O homem de boa barba enlaçou o outro em um terno abraço, e o jovem teve seus pés banhados por lágrimas suaves. Entendeu as primícias da saudade e controlou os leões de seu coração.

Tateando então de forma suave o seu rosto, vê que não existe mais aquela barba malfeita, existe um rosto limpo e novo, rosto de quem acabou de nascer.

- Obrigado pai.

Um homem sentado à beira mar. Levanta e caminha lentamente em direção ao oceano profundo, sem ondas e sereno, sabe que nunca vai poder ter aquilo que não existe e que o passado não passa de contemplação. Ele nada lentamente e com sorriso na alma, e passa as pequenas ondas que o mar sereno produz.

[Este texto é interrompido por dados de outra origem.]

def machine_alt (r : List (Option Int)) (i : Int) (state : Int) : List (Option Int) :=
  if state = 0 then r
  else if state = 1 then
    match PySem.List.pyGet? r i with
    | some none =>
      match scanB (4 * r.length + 9) r (i+1) with
      | some u => finishB (4 * r.length + 9) r (u-1)
      | none => r
    | _ => r
  else if state = 2 then
    match scanB (4 * r.length + 9) r i with
    | some u => finishB (4 * r.length + 9) r (u-1)
    | none => r
  else if state = 3 then finishB (4 * r.length + 9) r i
  else r

-- ===== PRECONDITION & SPEC =====
-- Pre_ excludes exactly the inputs on which the Python A raises: a state outside {0,1,2,3}
-- (AssertionError), a non-None cell under the head in state 1 (AssertionError), a rightward scan
-- that runs off the right end, or a leftward flip that runs off the left end (IndexError) —
-- Python's negative-index wraparound is accounted for.
def pyIx (n : Nat) (t : Int) : Nat := (if t < 0 then t + n else t).toNat

-- state-3 run from head m returns normally iff the head is a valid (possibly negative) index and,
-- when m < 0 (no wraparound available), some cell at or left of it is not 1
def pre3B (r : List (Option Int)) (m : Int) : Bool :=
  decide (-(r.length : Int) ≤ m) && decide (m < (r.length : Int)) &&
  (decide (0 ≤ m) || (r.take (pyIx r.length m + 1)).any (fun x => x != some 1))

-- the index (as Python index value) at which the state-2 scan starting at j first reads None
def firstNoneIdx (r : List (Option Int)) (j : Int) : Option Int :=
  if -(r.length : Int) ≤ j && j < (r.length : Int) then
    match (r.drop (pyIx r.length j)).findIdx? (fun x => x == none) with
    | some k => some (j + (k : Int))
    | none => if j < 0 then (r.findIdx? (fun x => x == none)).map Int.ofNat else none
  else none

def pre2B (r : List (Option Int)) (j : Int) : Bool :=
  match firstNoneIdx r j with
  | some u => pre3B r (u-1)
  | none => false

def Pre_machine (r : List (Option Int)) (i : Int) (state : Int) : Prop :=
  state = 0 ∨
  (state = 1 ∧ PySem.List.pyGet? r i = some none ∧ pre2B r (i+1) = true) ∨
  (state = 2 ∧ pre2B r i = true) ∨
  (state = 3 ∧ pre3B r i = true)

instance (r : List (Option Int)) (i : Int) (state : Int) : Decidable (Pre_machine r i state) := by
  unfold Pre_machine; infer_instance

def pvWitness_machine : List (Option Int) × Int × Int := ([none, some 1, some 1, none], 0, 1)

def Spec_machine (r : List (Option Int)) (i : Int) (state : Int) (out : List (Option Int)) : Prop := out = machine_alt r i state
instance (r : List (Option Int)) (i : Int) (state : Int) (out : List (Option Int)) : Decidable (Spec_machine r i state out) := by unfold Spec_machine; infer_instance

-- ===== CLAIM (what is proved, stated in full; the proofs are below) =====
def Claim_equal_machine : Prop := ∀ (r : List (Option Int)) (i : Int) (state : Int), Dom_machine r i state → Pre_machine r i state → Spec_machine r i state (machine r i state)

-- ===== LEMMAS AND PROOFS =====

theorem pyGet?_some_inRange {r : List (Option Int)} {i : Int} {v : Option Int}
    (h : PySem.List.pyGet? r i = some v) : -(r.length : Int) ≤ i ∧ i < (r.length : Int) := by
  by_contra hc
  have : PySem.List.pyGet? r i = none := by
    rw [PySem.List.pyGet?_eq_none_iff]
    unfold PySem.Raise.InRange
    omega
  simp [this] at h

theorem pyGet?_none_outRange {r : List (Option Int)} {i : Int}
    (h : ¬ (-(r.length : Int) ≤ i ∧ i < (r.length : Int))) : PySem.List.pyGet? r i = none := by
  rw [PySem.List.pyGet?_eq_none_iff]
  unfold PySem.Raise.InRange
  omega

theorem goA_succ (f : Nat) (r : List (Option Int)) (i : Int) (state : Int) :
    goA (f+1) r i state =
    (if state = 1 then
      match PySem.List.pyGet? r i with
      | some none => goA f r (i+1) 2
      | _ => r
    else if state = 2 then
      match PySem.List.pyGet? r i with
      | some none => goA f r (i-1) 3
      | some (some _) => goA f r (i+1) 2
      | none => r
    else if state = 3 then
      match PySem.List.pyGet? r i with
      | some (some x) =>
        if x = 0 then goA f (PySem.List.pySetD r i (some 1)) (i-1) 0
        else if x = 1 then goA f (PySem.List.pySetD r i (some 0)) (i-1) 3
        else goA f r (i-1) 0
      | some none => goA f r (i-1) 0
      | none => r
    else r) := rfl

theorem scanB_succ (g : Nat) (r : List (Option Int)) (i : Int) :
    scanB (g+1) r i = match PySem.List.pyGet? r i with
      | some none => some i
      | some (some _) => scanB g r (i+1)
      | none => none := rfl

theorem flipB_succ (g : Nat) (r : List (Option Int)) (i : Int) :
    flipB (g+1) r i = match PySem.List.pyGet? r i with
      | some (some x) =>
        if x = 1 then flipB g (PySem.List.pySetD r i (some 0)) (i-1) else (r, i)
      | _ => (r, i) := rfl

-- with enough fuel the scan loop is fuel-insensitive
theorem scan_fuel (g : Nat) : ∀ (r : List (Option Int)) (i : Int),
    ((-(r.length : Int) ≤ i ∧ i < (r.length : Int)) → (r.length : Int) - i + 1 ≤ (g : Int)) →
    scanB g r i = scanB (g+1) r i := by
  induction g with
  | zero =>
    intro r i h
    have hout : ¬ (-(r.length : Int) ≤ i ∧ i < (r.length : Int)) := by
      intro hin; have := h hin; omega
    simp [scanB, pyGet?_none_outRange hout]
  | succ g ih =>
    intro r i h
    rw [scanB_succ, scanB_succ (g+1)]
    cases hg : PySem.List.pyGet? r i with
    | none => rfl
    | some v =>
      cases v with
      | none => rfl
      | some x =>
        have hin := pyGet?_some_inRange hg
        have hb := h hin
        exact ih r (i+1) (fun _ => by push_cast at hb ⊢; omega)

-- with enough fuel the flip loop is fuel-insensitive
theorem flip_fuel (g : Nat) : ∀ (r : List (Option Int)) (m : Int),
    ((-(r.length : Int) ≤ m ∧ m < (r.length : Int)) → m + (r.length : Int) + 2 ≤ (g : Int)) →
    flipB g r m = flipB (g+1) r m := by
  induction g with
  | zero =>
    intro r m h
    have hout : ¬ (-(r.length : Int) ≤ m ∧ m < (r.length : Int)) := by
      intro hin; have := h hin; omega
    simp [flipB, pyGet?_none_outRange hout]
  | succ g ih =>
    intro r m h
    rw [flipB_succ, flipB_succ (g+1)]
    cases hg : PySem.List.pyGet? r m with
    | none => rfl
    | some v =>
      cases v with
      | none => rfl
      | some x =>
        by_cases hx : x = 1
        · subst hx
          simp only [reduceIte]
          have hin := pyGet?_some_inRange hg
          have hb := h hin
          have hlen : (PySem.List.pySetD r m (some 0)).length = r.length :=
            PySem.List.length_pySetD ..
          exact ih _ (m-1) (fun hin' => by rw [hlen] at hin' ⊢; push_cast at hb ⊢; omega)
        · simp only [if_neg hx]

theorem pySetD_length (r : List (Option Int)) (m : Int) (v : Option Int) :
    (PySem.List.pySetD r m v).length = r.length := PySem.List.length_pySetD ..

-- A's state-3 recursion equals B's flip-then-fix phase
theorem ML3 : ∀ (f g : Nat) (r : List (Option Int)) (m : Int),
    2 ≤ f →
    ((-(r.length : Int) ≤ m ∧ m < (r.length : Int)) → m + (r.length : Int) + 4 ≤ (f : Int)) →
    ((-(r.length : Int) ≤ m ∧ m < (r.length : Int)) → m + (r.length : Int) + 2 ≤ (g : Int)) →
    goA f r m 3 = finishB g r m := by
  intro f
  induction f with
  | zero => intro g r m hf; omega
  | succ f ih =>
    intro g r m hf hfm hgm
    rw [goA_succ]
    norm_num
    cases hg : PySem.List.pyGet? r m with
    | none =>
      have hout : ¬ (-(r.length : Int) ≤ m ∧ m < (r.length : Int)) := by
        intro hin
        exact absurd hg (by simp [PySem.List.pyGet?_eq_none_iff]; unfold PySem.Raise.InRange; omega)
      have hstop : flipB g r m = (r, m) := by
        cases g with
        | zero => rfl
        | succ g => rw [flipB_succ, hg]
      simp [finishB, hstop, hg]
    | some v =>
      have hin := pyGet?_some_inRange hg
      have hf4 := hfm hin
      have hg2 := hgm hin
      have hret0 : ∀ (r' : List (Option Int)) (j : Int), goA f r' j 0 = r' := by
        intro r' j
        obtain ⟨f', rfl⟩ : ∃ f', f = f'+1 := ⟨f-1, by omega⟩
        rfl
      have hstop : ∀ hv : v ≠ some 1, flipB g r m = (r, m) := by
        intro hv
        cases g with
        | zero => rfl
        | succ g =>
          rw [flipB_succ, hg]
          cases v with
          | none => rfl
          | some x =>
            have : x ≠ 1 := by intro h; exact hv (by rw [h])
            simp [this]
      cases v with
      | none =>
        simp [hret0, finishB, hstop (by simp), hg]
      | some x =>
        by_cases hx0 : x = 0
        · subst hx0
          simp [hret0, finishB, hstop (by simp), hg]
        · by_cases hx1 : x = 1
          · subst hx1
            simp only [if_neg hx0]
            obtain ⟨g', rfl⟩ : ∃ g', g = g'+1 := ⟨g-1, by omega⟩
            have hlen := pySetD_length r m (some 0)
            have step : goA f (PySem.List.pySetD r m (some 0)) (m-1) 3 =
                finishB (g'+1) (PySem.List.pySetD r m (some 0)) (m-1) := by
              apply ih
              · omega
              · intro hin'; rw [hlen] at hin' ⊢; push_cast at hf4 ⊢; omega
              · intro hin'; rw [hlen] at hin' ⊢; push_cast at hg2 ⊢; omega
            rw [step]
            have hff : flipB g' (PySem.List.pySetD r m (some 0)) (m-1) =
                flipB (g'+1) (PySem.List.pySetD r m (some 0)) (m-1) := by
              apply flip_fuel
              intro hin'; rw [hlen] at hin' ⊢; push_cast at hg2 ⊢; omega
            unfold finishB
            rw [flipB_succ g' r m, hg]
            simp [hff]
          · simp [hx0, hx1, hret0, finishB, hstop (by simp [hx1]), hg]

-- A's state-2 recursion equals B's scan-then-flip composition
theorem ML2 : ∀ (f : Nat) (r : List (Option Int)) (i : Int),
    2 ≤ f →
    ((-(r.length : Int) ≤ i ∧ i < (r.length : Int)) →
      (r.length : Int) - i + 2 * (r.length : Int) + 8 ≤ (f : Int)) →
    goA f r i 2 =
      (match scanB (4 * r.length + 9) r i with
        | some u => finishB (4 * r.length + 9) r (u-1)
        | none => r) := by
  intro f
  induction f with
  | zero => intro r i hf; omega
  | succ f ih =>
    intro r i hf hfi
    rw [goA_succ]
    norm_num
    obtain ⟨F', hF⟩ : ∃ F', 4 * r.length + 9 = F'+1 := ⟨4 * r.length + 8, rfl⟩
    cases hg : PySem.List.pyGet? r i with
    | none => rw [hF, scanB_succ, hg]
    | some v =>
      have hin := pyGet?_some_inRange hg
      have hb := hfi hin
      cases v with
      | none =>
        rw [hF, scanB_succ, hg]
        apply ML3
        · omega
        · intro hin'; push_cast at hb ⊢; omega
        · intro hin'
          have : (F' : Int) = 4 * (r.length : Int) + 8 := by
            have : F' = 4 * r.length + 8 := by omega
            rw [this]; push_cast; ring
          omega
      | some x =>
        rw [hF, scanB_succ, hg]
        have hs : scanB F' r (i+1) = scanB (F'+1) r (i+1) := by
          apply scan_fuel
          intro hin'
          have : (F' : Int) = 4 * (r.length : Int) + 8 := by
            have : F' = 4 * r.length + 8 := by omega
            rw [this]; push_cast; ring
          omega
        rw [hs, ← hF]
        exact ih r (i+1) (by omega) (fun _ => by push_cast at hb ⊢; omega)

-- the two ports agree on EVERY input (also outside Pre_, where both return the junk tape)
theorem port_eq : ∀ (r : List (Option Int)) (i : Int) (state : Int),
    machine r i state = machine_alt r i state := by
  intro r i state
  unfold machine machine_alt
  by_cases h0 : state = 0
  · subst h0
    rw [show (4 * r.length + 9 : Nat) = (4 * r.length + 8) + 1 from rfl, goA_succ]
    norm_num
  · by_cases h1 : state = 1
    · subst h1
      rw [show (4 * r.length + 9 : Nat) = (4 * r.length + 8) + 1 from rfl, goA_succ]
      norm_num
      cases hg : PySem.List.pyGet? r i with
      | none => rfl
      | some v =>
        cases v with
        | none =>
          have hin := pyGet?_some_inRange hg
          have hbound : (-(r.length : Int) ≤ i+1 ∧ i+1 < (r.length : Int)) →
              (r.length : Int) - (i+1) + 2 * (r.length : Int) + 8 ≤ ((4 * r.length + 8 : Nat) : Int) :=
            fun _ => by push_cast; omega
          exact ML2 (4 * r.length + 8) r (i+1) (by omega) hbound
        | some x => rfl
    · by_cases h2 : state = 2
      · subst h2
        simp only [show ¬ ((2:Int) = 0) by norm_num, if_false]
        have hbound : (-(r.length : Int) ≤ i ∧ i < (r.length : Int)) →
            (r.length : Int) - i + 2 * (r.length : Int) + 8 ≤ ((4 * r.length + 9 : Nat) : Int) :=
          fun hin => by push_cast; omega
        exact ML2 (4 * r.length + 9) r i (by omega) hbound
      · by_cases h3 : state = 3
        · subst h3
          simp only [show ¬ ((3:Int) = 0) by norm_num, show ¬ ((3:Int) = 1) by norm_num,
            show ¬ ((3:Int) = 2) by norm_num, if_false]
          have hb1 : (-(r.length : Int) ≤ i ∧ i < (r.length : Int)) →
              i + (r.length : Int) + 4 ≤ ((4 * r.length + 9 : Nat) : Int) :=
            fun hin => by push_cast; omega
          have hb2 : (-(r.length : Int) ≤ i ∧ i < (r.length : Int)) →
              i + (r.length : Int) + 2 ≤ ((4 * r.length + 9 : Nat) : Int) :=
            fun hin => by push_cast; omega
          exact ML3 (4 * r.length + 9) (4 * r.length + 9) r i (by omega) hb1 hb2
        · rw [show (4 * r.length + 9 : Nat) = (4 * r.length + 8) + 1 from rfl, goA_succ]
          simp [h0, h1, h2, h3]

-- ===== VERDICT (by name: the statement is the Claim_ definition above) =====
theorem machine_spec : Claim_equal_machine := by
  intro r i state _ _
  unfold Spec_machine
  exact port_eq r i state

Move seus braços até não existir mais onda, até onde a tranquilidade pode nos engolir. Relaxa os braços e aceita a morte.

Existe alegria, não dor. Não existe mais o homem, o oceano já o tomou para si, mas a magnitude da compreensão é o que a vida levou para si, sentimento que só a morte pode nos trazer. Uma mensagem fica vagueando pela eternidade.

Não existe homem. Não existe saudade. Só existe a verdade. Não existe pergunta alguma. Não somos nem seremos maiores que um grão de areia.